Las calles, caminos y polvosos carriles de Colombia han sido territorio fértil para mitos y leyendas incluso antes de la llegada de los españoles. Se habla de cuentos como “La Patasola”, un alma en pena de una pierna que por siempre está en la búsqueda de su hijo, y como “El Duende”, un trasgo con las piernas invertidas que conducía viajeros a su perdición, por siglos perturbando su tranquilidad. Aunque estas historias principalmente inquietaban a aquellos que circulaban o residían en áreas rurales, el crecimiento de las ciudades trajo consigo un florecimiento de leyendas urbanas cimentadas en la desconfianza que todavía albergamos en algún lugar dentro de la tecnología moderna. Un ejemplo de esto es el bus fantasma que presuntuosamente merodea las calles de la ciudad por las noches. Según se relata, mujeres jóvenes que lo abordan desacompañadas son encontradas mutiladas en campos de la periferia unos días después; una irreparable mirada de profundo terror ilustrando el momento de su último, atormentado aliento.

….Con eso dicho, dado a que ciertamente no eres una jovenzuela —al menos no la última vez que revisaste— y son las cuatro treinta en un martes por la tarde, buses fantasmas y duendes minusválidos son la última cosa en tu mente. Has estado usando el sistema de transporte público de Bogotá por más de dos décadas, y tu mayor preocupación es que los niveles de tráfico han estado todo excepto manejables desde que el último alcalde tomó el cargo. Sin embargo, tu casa está a ochenta bloques de distancia, así que tu única opción es esperar hasta que el bus correcto llegue. Caminar seguramente llevaría más que lidiar con algún embotellamiento.
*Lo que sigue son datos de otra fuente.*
-- pv_equiv track=rewrite | github.com/Rou7250/Code-Bug-Predictor | backend.py | _has_unterminated_quote
-- ===== SOURCE A (Python) =====
-- def _has_unterminated_quote(code: str) -> str:
--     single_count = 0
--     double_count = 0
--     escaped = False
--
--     for char in code:
--         if escaped:
--             escaped = False
--             continue
--         if char == "\\":
--             escaped = True
--             continue
--         if char == "'":
--             single_count += 1
--         elif char == '"':
--             double_count += 1
--
--     if single_count % 2 == 1 or double_count % 2 == 1:
--         return "Unterminated string literal detected"
--     return ""
-- ===== SOURCE B (Python) =====
-- import re
--
-- def _has_unterminated_quote(code: str) -> str:
--     cleaned = re.sub(r'\\.', '', code, flags=re.DOTALL)
--     if cleaned.count("'") % 2 or cleaned.count('"') % 2:
--         return "Unterminated string literal detected"
--     return ""
-- ===== Notes on version B (the rewrite author's own statement) =====
-- stated objective: simpler
-- what changed: Replaces the char-by-char stateful scan (escaped flag, two counters) with a preprocess-then-count decomposition: one regex substitution strips each backslash plus the character it escapes, then quote parity is checked by counting.
import Mathlib
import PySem

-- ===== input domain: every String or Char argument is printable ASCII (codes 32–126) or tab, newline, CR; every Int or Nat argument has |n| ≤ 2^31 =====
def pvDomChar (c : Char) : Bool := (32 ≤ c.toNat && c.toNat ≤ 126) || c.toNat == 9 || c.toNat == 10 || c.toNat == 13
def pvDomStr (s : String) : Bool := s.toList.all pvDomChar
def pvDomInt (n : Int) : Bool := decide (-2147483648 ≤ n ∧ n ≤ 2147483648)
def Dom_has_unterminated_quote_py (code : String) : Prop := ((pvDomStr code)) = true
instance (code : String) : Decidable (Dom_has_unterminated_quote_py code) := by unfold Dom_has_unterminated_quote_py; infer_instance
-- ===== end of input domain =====

-- B strips escape pairs in one left-to-right pass, then checks quote-count parity;
-- A keeps an 'escaped' flag in a single stateful scan. Equivalence of return values is proved.

-- ===== PORT A =====
-- the for-loop of A: state (single_count, double_count, escaped)
def huqLoopA : List Char → Int → Int → Bool → Int × Int
  | [], s, d, _ => (s, d)
  | c :: rest, s, d, escaped =>
    if escaped then huqLoopA rest s d false
    else if c = '\\' then huqLoopA rest s d true
    else if c = '\'' then huqLoopA rest (s + 1) d false
    else if c = '"' then huqLoopA rest s (d + 1) false
    else huqLoopA rest s d false

def has_unterminated_quote_py (code : String) : String :=
  let r := huqLoopA code.toList 0 0 false
  if r.1 % 2 = 1 ∨ r.2 % 2 = 1 then "Unterminated string literal detected" else ""

-- ===== PORT B =====
-- port of re.sub(r'\\.', '', code, flags=re.DOTALL): remove each backslash together
-- with the character it escapes, non-overlapping, left to right (exact on all strings:
-- '.' with DOTALL matches any character; a trailing lone backslash matches nothing and stays)
def huqStripEsc : List Char → List Char
  | [] => []
  | c :: rest =>
    if c = '\\' then
      match rest with
      | [] => [c]
      | _ :: t => huqStripEsc t
    else c :: huqStripEsc rest

def has_unterminated_quote_py_alt (code : String) : String :=
  let cleaned := huqStripEsc code.toList
  if cleaned.count '\'' % 2 ≠ 0 ∨ cleaned.count '"' % 2 ≠ 0 then
    "Unterminated string literal detected"
  else ""

-- ===== PRECONDITION & SPEC =====
def Spec_has_unterminated_quote_py (code : String) (out : String) : Prop := out = has_unterminated_quote_py_alt code
instance (code : String) (out : String) : Decidable (Spec_has_unterminated_quote_py code out) := by unfold Spec_has_unterminated_quote_py; infer_instance

-- ===== CLAIM (what is proved, stated in full; the proofs are below) =====
def Claim_equal_has_unterminated_quote_py : Prop := ∀ (code : String), Dom_has_unterminated_quote_py code → Spec_has_unterminated_quote_py code (has_unterminated_quote_py code)

-- ===== LEMMAS AND PROOFS =====

-- A's loop starting unescaped counts exactly the quotes surviving escape-stripping
theorem huqLoopA_eq_strip : ∀ (l : List Char) (s d : Int),
    huqLoopA l s d false =
      (s + ((huqStripEsc l).count '\'' : Int), d + ((huqStripEsc l).count '"' : Int)) := by
  have H : ∀ (n : Nat) (l : List Char), l.length ≤ n → ∀ (s d : Int),
      huqLoopA l s d false =
        (s + ((huqStripEsc l).count '\'' : Int), d + ((huqStripEsc l).count '"' : Int)) := by
    intro n
    induction n with
    | zero =>
      intro l hl s d
      have : l = [] := List.eq_nil_of_length_eq_zero (Nat.le_zero.mp hl)
      subst this; simp [huqLoopA, huqStripEsc]
    | succ n ih =>
      intro l hl s d
      match l with
      | [] => simp [huqLoopA, huqStripEsc]
      | c :: rest =>
        by_cases hb : c = '\\'
        · subst hb
          match rest with
          | [] => simp [huqLoopA, huqStripEsc, List.count_cons]
          | c2 :: t =>
            have ht : t.length ≤ n := by simp at hl; omega
            simp only [huqLoopA, Bool.false_eq_true, if_false, if_pos rfl, huqStripEsc,
              if_true, ih t ht s d]
        · have hr : rest.length ≤ n := by simp at hl; omega
          have hs : huqStripEsc (c :: rest) = c :: huqStripEsc rest := by
            cases rest <;> simp [huqStripEsc, hb]
          by_cases h1 : c = '\''
          · subst h1
            simp [huqLoopA, hb, hs, ih rest hr, List.count_cons, Prod.ext_iff]
            omega
          · by_cases h2 : c = '"'
            · subst h2
              simp [huqLoopA, hb, h1, hs, ih rest hr, List.count_cons, Prod.ext_iff]
              omega
            · simp [huqLoopA, hb, h1, h2, hs, ih rest hr, List.count_cons, Prod.ext_iff]
  intro l; exact H l.length l (Nat.le_refl _)

-- ===== VERDICT (by name: the statement is the Claim_ definition above) =====
theorem has_unterminated_quote_py_spec : Claim_equal_has_unterminated_quote_py := by
  intro code _
  show has_unterminated_quote_py code = has_unterminated_quote_py_alt code
  unfold has_unterminated_quote_py has_unterminated_quote_py_alt
  rw [huqLoopA_eq_strip]
  simp only [zero_add]
  congr 1
  rw [eq_iff_iff]
  constructor <;> intro h <;> rcases h with h | h
  · left; omega
  · right; omega
  · left; omega
  · right; omega
theorem innerA_aux (gap : Int) (arr : List (List Int)) (s1 s2 : List Char) (i : Nat) (hi : i < s1.length) :
    ∀ j, j ≤ s2.length →
      (List.range j).foldl
        (fun curr (k : Nat) => bodyA gap arr s1 s2 (rowMap gap arr s2 ((s1.take i).reverse)) (1 + (i : Int)) curr (1 + (k : Int)))
        [(1 + (i : Int)) * gap]
      = (List.range (j + 1)).map (fun k => dpD gap arr ((s1.take (i + 1)).reverse) ((s2.take k).reverse)) := by
  intro j
  induction j with
  | zero =>
      intro _
      rw [show (List.range 0) = ([] : List Nat) from rfl, List.foldl_nil,
          show (0 + 1) = 1 from rfl, List.range_one, List.map_cons, List.map_nil,
          List.take_zero, List.reverse_nil, revtake_succ s1 i hi]
      simp only [dpD, List.length_reverse, List.length_take, Nat.min_eq_left (le_of_lt hi)]
      ring
  | succ j ih =>
      intro hj
      rw [List.range_succ, List.foldl_append, ih (by omega)]
      simp only [List.foldl_cons, List.foldl_nil]
      have e0 : (1 : Int) + (i : Int) - 1 = ((i : Nat) : Int) := by omega
      have e1 : (1 : Int) + (j : Int) - 1 = ((j : Nat) : Int) := by omega
      have e2 : (1 : Int) + (j : Int) = (((j + 1 : Nat)) : Int) := by omega
      unfold bodyA
      rw [e0, e1, e2]
      simp only [PySem.List.pyGetD_natCast]
      unfold rowMap
      rw [PySem.List.getD_map_range _ _ _ _ (by omega), PySem.List.getD_map_range _ _ _ _ (by omega),
          PySem.List.getD_map_range _ _ _ _ (by omega)]
      rw [List.getD_eq_getElem s1 ' ' hi, List.getD_eq_getElem s2 ' ' (by omega)]
      rw [show (List.range (j + 1 + 1)) = List.range (j + 1) ++ [j + 1] from List.range_succ,
          List.map_append]
      congr 1
      simp only [List.map_cons, List.map_nil]
      rw [revtake_succ s1 i hi, revtake_succ s2 j (by omega)]
      simp [dpD]

def rowStepA (gap : Int) (arr : List (List Int)) (s1 s2 : List Char) (prev : List Int) (i : Int) : List Int :=
  (PySem.List.pyRange 1 ((s2.length : Int) + 1) 1).foldl (bodyA gap arr s1 s2 prev i) [i * gap]

theorem stepA (gap : Int) (arr : List (List Int)) (s1 s2 : List Char) (i : Nat) (hi : i < s1.length) :
    rowStepA gap arr s1 s2 (rowMap gap arr s2 ((s1.take i).reverse)) (1 + (i : Int))
    = rowMap gap arr s2 ((s1.take (i + 1)).reverse) := by
  unfold rowStepA
  rw [PySem.List.pyRange_one]
  rw [show (((s2.length : Int) + 1) - 1).toNat = s2.length by omega, List.foldl_map]
  exact innerA_aux gap arr s1 s2 i hi s2.length (le_refl _)

theorem outerA_aux (gap : Int) (arr : List (List Int)) (s1 s2 : List Char) :
    ∀ i, i ≤ s1.length →
      (List.range i).foldl (fun prev (k : Nat) => rowStepA gap arr s1 s2 prev (1 + (k : Int))) (rowMap gap arr s2 [])
      = rowMap gap arr s2 ((s1.take i).reverse) := by
  intro i
  induction i with
  | zero => intro _; simp
  | succ i ih =>
      intro hi
      rw [List.range_succ, List.foldl_append, ih (by omega)]
      simpa using stepA gap arr s1 s2 i (by omega)

theorem initA (gap : Int) (arr : List (List Int)) (s2 : List Char) :
    (PySem.List.pyRange 0 ((s2.length : Int) + 1) 1).map (fun j => j * gap) = rowMap gap arr s2 [] := by
  rw [PySem.List.pyRange_one]
  rw [show (((s2.length : Int) + 1) - 0).toNat = s2.length + 1 by omega]
  unfold rowMap
  rw [List.map_map]
  apply List.map_congr_left
  intro k hk
  simp only [List.mem_range] at hk
  simp only [Function.comp_apply]
  rw [dpD_nil]
  simp [List.length_take, Nat.min_eq_left (by omega : k ≤ s2.length)]

theorem compute_last_row_eq (seq1 : String) (seq2 : String) (gap : Int) (arr : List (List Int)) :
    compute_last_row seq1 seq2 gap arr = rowMap gap arr seq2.toList seq1.toList.reverse := by
  show (PySem.List.pyRange 1 ((seq1.toList.length : Int) + 1) 1).foldl
      (fun prev i => rowStepA gap arr seq1.toList seq2.toList prev i)
      ((PySem.List.pyRange 0 ((seq2.toList.length : Int) + 1) 1).map (fun j => j * gap))
      = rowMap gap arr seq2.toList seq1.toList.reverse
  rw [initA gap arr seq2.toList]
  rw [PySem.List.pyRange_one]
  rw [show (((seq1.toList.length : Int) + 1) - 1).toNat = seq1.toList.length by omega, List.foldl_map]
  have := outerA_aux gap arr seq1.toList seq2.toList seq1.toList.length (le_refl _)
  rw [List.take_length] at this
  exact this

-- ---- B side ----
def bodyB (gap : Int) (arr : List (List Int)) (ch2 : Char) (st2 : List Int × Int) (cw : Char × Int) : List Int × Int :=
  (st2.1 ++ [min (min (st2.2 + get_mismatch_cost cw.1 ch2 arr) (cw.2 + gap)) (PySem.List.pyGetD st2.1 (-1) 0 + gap)], cw.2)

-- values of the column for r2 along seq1-extensions of the reversed prefix r1
def extVals (gap : Int) (arr : List (List Int)) (r2 : List Char) : List Char → List Char → List Int
  | _, [] => []
  | r1, c :: u => dpD gap arr (c :: r1) r2 :: extVals gap arr r2 (c :: r1) u

def colList (gap : Int) (arr : List (List Int)) (s1 : List Char) (r2 : List Char) : List Int :=
  dpD gap arr [] r2 :: extVals gap arr r2 [] s1

-- last entries of the successive columns
def lastVals (gap : Int) (arr : List (List Int)) (s1 : List Char) : List Char → List Char → List Int
  | _, [] => []
  | r2, c2 :: l2 => dpD gap arr s1.reverse (c2 :: r2) :: lastVals gap arr s1 (c2 :: r2) l2

theorem innerB (gap : Int) (arr : List (List Int)) (ch2 : Char) (r2 : List Char) :
    ∀ (u r1 : List Char) (acc : List Int),
      PySem.List.pyGetD acc (-1) 0 = dpD gap arr r1 (ch2 :: r2) →
      ((u.zip (extVals gap arr r2 r1 u)).foldl (bodyB gap arr ch2) (acc, dpD gap arr r1 r2)).1
        = acc ++ extVals gap arr (ch2 :: r2) r1 u := by
  intro u
  induction u with
  | nil => intro r1 acc _; simp [extVals]
  | cons c u ih =>
      intro r1 acc h
      simp only [extVals, List.zip_cons_cons, List.foldl_cons]
      have hv : min (min (dpD gap arr r1 r2 + get_mismatch_cost c ch2 arr)
            (dpD gap arr (c :: r1) r2 + gap)) (PySem.List.pyGetD acc (-1) 0 + gap)
          = dpD gap arr (c :: r1) (ch2 :: r2) := by
        rw [h, min_right_comm]; simp [dpD]
      show ((u.zip (extVals gap arr r2 (c :: r1) u)).foldl (bodyB gap arr ch2)
          (acc ++ [min (min (dpD gap arr r1 r2 + get_mismatch_cost c ch2 arr)
            (dpD gap arr (c :: r1) r2 + gap)) (PySem.List.pyGetD acc (-1) 0 + gap)],
            dpD gap arr (c :: r1) r2)).1 = _
      rw [hv, ih (c :: r1) _ (by rw [PySem.List.pyGetD_neg_one_append_singleton])]
      simp

def newColB (gap : Int) (arr : List (List Int)) (s1 : List Char) (ch2 : Char) (col : List Int) : List Int :=
  ((s1.zip (PySem.List.slice col (some 1) none)).foldl (bodyB gap arr ch2)
    ([PySem.List.pyGetD col 0 0 + gap], PySem.List.pyGetD col 0 0)).1

def stepB (gap : Int) (arr : List (List Int)) (s1 : List Char) (st : List Int × List Int) (ch2 : Char) : List Int × List Int :=
  (newColB gap arr s1 ch2 st.1, st.2 ++ [PySem.List.pyGetD (newColB gap arr s1 ch2 st.1) (-1) 0])

theorem newColB_eq (gap : Int) (arr : List (List Int)) (s1 : List Char) (ch2 : Char) (r2 : List Char) :
    newColB gap arr s1 ch2 (colList gap arr s1 r2) = colList gap arr s1 (ch2 :: r2) := by
  unfold newColB colList
  rw [PySem.List.slice_from_one, PySem.List.pyGetD_zero_cons]
  show ((s1.zip (extVals gap arr r2 [] s1)).foldl (bodyB gap arr ch2)
      ([dpD gap arr [] r2 + gap], dpD gap arr [] r2)).1 = _
  have hstart : dpD gap arr [] r2 + gap = dpD gap arr [] (ch2 :: r2) := by
    rw [dpD_nil, dpD_nil]; simp only [List.length_cons]; push_cast; ring
  rw [hstart]
  rw [innerB gap arr ch2 r2 s1 [] [dpD gap arr [] (ch2 :: r2)]
    (by rw [show [dpD gap arr [] (ch2 :: r2)] = [] ++ [dpD gap arr [] (ch2 :: r2)] from rfl,
            PySem.List.pyGetD_neg_one_append_singleton])]
  rfl

theorem extVals_getLast (gap : Int) (arr : List (List Int)) (r2 : List Char) :
    ∀ (u r1 : List Char) (x : Int), x = dpD gap arr r1 r2 →
      PySem.List.pyGetD (x :: extVals gap arr r2 r1 u) (-1) 0 = dpD gap arr (u.reverse ++ r1) r2 := by
  intro u
  induction u with
  | nil =>
      intro r1 x hx
      rw [show (x :: extVals gap arr r2 r1 []) = [] ++ [x] by simp [extVals],
          PySem.List.pyGetD_neg_one_append_singleton]
      simpa using hx
  | cons c u ih =>
      intro r1 x _
      simp only [extVals]
      have hne : (dpD gap arr (c :: r1) r2 :: extVals gap arr r2 (c :: r1) u) ≠ [] := by simp
      rw [PySem.List.pyGetD_neg_one _ _ (by simp), List.getLast_cons hne,
          ← PySem.List.pyGetD_neg_one _ _ hne]
      rw [ih (c :: r1) _ rfl]
      simp

theorem colList_last (gap : Int) (arr : List (List Int)) (s1 : List Char) (r2 : List Char) :
    PySem.List.pyGetD (colList gap arr s1 r2) (-1) 0 = dpD gap arr s1.reverse r2 := by
  have := extVals_getLast gap arr r2 s1 [] (dpD gap arr [] r2) rfl
  simpa [colList] using this

theorem outerB (gap : Int) (arr : List (List Int)) (s1 : List Char) :
    ∀ (l2 r2 : List Char) (res : List Int),
      (l2.foldl (stepB gap arr s1) (colList gap arr s1 r2, res)).2
        = res ++ lastVals gap arr s1 r2 l2 := by
  intro l2
  induction l2 with
  | nil => intro r2 res; simp [lastVals]
  | cons c2 l2 ih =>
      intro r2 res
      rw [List.foldl_cons]
      have hcol : stepB gap arr s1 (colList gap arr s1 r2, res) c2
          = (colList gap arr s1 (c2 :: r2), res ++ [dpD gap arr s1.reverse (c2 :: r2)]) := by
        simp [stepB, newColB_eq, colList_last]
      rw [hcol, ih (c2 :: r2) _]
      simp [lastVals]

theorem initColB (gap : Int) (arr : List (List Int)) :
    ∀ (u r1 : List Char),
      (List.range (u.length + 1)).map (fun (k : Nat) => ((r1.length : Int) + (k : Int)) * gap)
        = dpD gap arr r1 [] :: extVals gap arr [] r1 u := by
  intro u
  induction u with
  | nil => intro r1; simp [extVals, dpD_nil_right]
  | cons c u ih =>
      intro r1
      rw [List.range_succ_eq_map, List.map_cons, List.map_map]
      simp only [extVals]
      congr 1
      · simp [dpD_nil_right]
      · rw [← ih (c :: r1)]
        apply List.map_congr_left
        intro k _
        simp only [Function.comp_apply, List.length_cons]
        push_cast
        ring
….Cuando el bus mostrando la señal de ruta que esperabas se asoma, su tarifa es doscientos pesos más baja que la cobrada estos días. Indicio que el vehículo en cuestión es más antiguo y un poco menos confortable que la mayoría, pero a ningún conductor de buses en la historia le ha importado un comino eso. Ciudadanos que se consideran más ricos y “por sobre” este medio de transporte pagan siete veces más por ser paseados en un taxi, estadísticamente exponiéndose a mayores probabilidades de ser asaltados. Más poder para ellos, ¿eh?

….Nunca uno que deja ir la oportunidad de conseguir más descuento, le preguntas al conductor si te llevaría sólo por mil. Los ojos del hombre ni se apartan del camino en lo que toma tu billete y lo desliza en el monedero colgando de la palanca de cambios. Satisfecho, diriges tu atención a la cabina; lo que haría este viaje ideal sería un asiento desocupado.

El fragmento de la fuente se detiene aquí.